Healthcare just gets curiouser and curiouser. If you’ve never smoked, smoke a pack a day for a month, try to quit, and then return to reading this post. Literature suggests it is easier to quit using heroin than to quit smoking. I used to smoke. I tried everything imaginable to quit. I even went to a hypnotist hoping that would help me quit smoking. And the hypnosis worked. Until I got in my car and immediately lit a cigarette. (However, now, every time I hear my trigger word, “consumerism”, I stop whatever I’m doing and I launch into my version of Rosalind Russell singing Everything’s Coming Up Roses from the Broadway musical Gypsy. It could have been worse. I could have been hypnotized to say the line from Silence of the Lambs, “It rubs the lotion on its skin; it does whatever it’s told.”)
I digressed. So, I took Chantix, and I stopped smoking.
The WSJ article about why payers would not cover the cost of Chantix confused me. After all, not smoking is a good thing. Right? Because not smoking would prevent several other illnesses. A, implies B. but that is not how payers look at the issue. While they may be interested in preventing members from smoking, they have no financial interest in the fact that A leads to B for smokers.
When payers do the math, they know that some percentage of smokers are well on their way to B—contracting smoking-related diseases. Smoking-related diseases that are expensive to treat. Smoking-related diseases that do not count as pre-existing conditions.
Their logic makes financial sense to them. We know smokers will cost us more in the long run. So, if we cover Chantix, we are still stuck with paying for the diseases those smokers will incur once they quit smoking. If we don’t cover smokers, we pay out less.
The payer care model for smokers seems to parallel Dickens’s line from A Christmas Carol—“Let them die and decrease the surplus population.”

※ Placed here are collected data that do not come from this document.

-- pv_equiv track=rewrite | github.com/Scorpi000/QuantStudio | Tools/DateTimeFun.py | getYearLastDay
-- ===== SOURCE A (Python) =====
-- def getYearLastDay(dates):
--     dates.sort()
--     YearLastDay = []
--     YearLastDay.append(dates[0])
--     for iDate in dates:
--         if (iDate[:4]==YearLastDay[-1][:4]):
--             YearLastDay[-1] = iDate
--         else:
--             YearLastDay.append(iDate)
--     return YearLastDay
-- ===== SOURCE B (Python) =====
-- def getYearLastDay(dates):
--     groups = {}
--     for d in dates:
--         groups.setdefault(d[:4], []).append(d)
--     return [max(groups[y]) for y in sorted(groups)]
-- ===== Notes on version B (the rewrite author's own statement) =====
-- stated objective: alternative
-- what changed: B never sorts the date list: it buckets the dates by year prefix d[:4] into a dict of lists, then returns max() of each bucket over the sorted year keys, replacing A's full sort followed by a linear scan with a last-entry accumulator (B also does not mutate the argument).
-- outside the precondition, e.g. on getYearLastDay([]): A raises IndexError, B returns []
import Mathlib
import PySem

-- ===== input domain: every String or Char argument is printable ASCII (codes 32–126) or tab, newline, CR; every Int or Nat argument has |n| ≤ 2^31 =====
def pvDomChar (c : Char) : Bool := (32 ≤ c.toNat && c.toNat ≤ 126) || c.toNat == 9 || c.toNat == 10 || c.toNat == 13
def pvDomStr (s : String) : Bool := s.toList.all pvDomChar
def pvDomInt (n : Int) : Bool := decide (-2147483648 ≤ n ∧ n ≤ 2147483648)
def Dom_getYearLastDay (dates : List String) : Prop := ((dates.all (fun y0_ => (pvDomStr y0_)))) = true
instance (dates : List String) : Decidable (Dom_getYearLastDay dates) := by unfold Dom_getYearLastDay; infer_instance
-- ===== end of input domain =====

-- B never sorts the date list: it buckets dates by year prefix and takes max() per bucket;
-- equivalence is about the RETURN value — A sorts its argument in place, B leaves it unchanged.

-- the year prefix d[:4], used by both ports
def pvPref (s : String) : String := PySem.Str.slice s none (some 4)

-- A's loop body: compare iDate[:4] with YearLastDay[-1][:4], replace the last entry or append
def pvStepA (acc : List String) (iDate : String) : List String :=
  match PySem.List.pyGet? acc (-1) with
  | none => acc          -- unreachable: acc starts nonempty and never shrinks
  | some last =>
    if pvPref iDate = pvPref last then acc.dropLast ++ [iDate]   -- YearLastDay[-1] = iDate
    else acc ++ [iDate]                                          -- YearLastDay.append(iDate)

-- ===== PORT A =====
def getYearLastDay (dates : List String) : List String :=
  let s := PySem.List.sorted dates (fun x => x) false
  match PySem.List.pyGet? s 0 with
  | none => []           -- unreachable under Pre_: dates[0] raises IndexError on []
  | some d0 => s.foldl pvStepA [d0]

-- B's loop body: groups.setdefault(d[:4], []).append(d), i.e. groups[k] = groups.get(k, []) + [d]
def pvStepB (g : PySem.Dict String (List String)) (d : String) : PySem.Dict String (List String) :=
  g.modify (pvPref d) [] (fun l => l ++ [d])

-- ===== PORT B =====
-- groups[y] is getD y [] (KeyError impossible: y comes from groups' keys); the max default ""
-- is unreachable, every group being nonempty
def getYearLastDay_alt (dates : List String) : List String :=
  let groups := dates.foldl pvStepB PySem.Dict.empty
  (PySem.List.sorted groups.keys (fun x => x) false).map
    (fun y => (PySem.List.max? (groups.getD y []) (fun x => x)).getD "")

Payers’ advertising buries that fact. Their advertising continues to show healthy people picnicking and hang-gliding. To be accurate, their commercials should depict a black and white clip of Alistair Sims explaining to the two men collecting charitable contributions, let them die and decease the surplus population. Chantix only stops a percentage of smokers from smoking. The let them die model is much more effective if your firm is responsible for paying smokers’ medical claims.
Once smokers die, the payers’ out-of-pocket costs are zero.
Well now that was a fun, thought provoking, debateable read.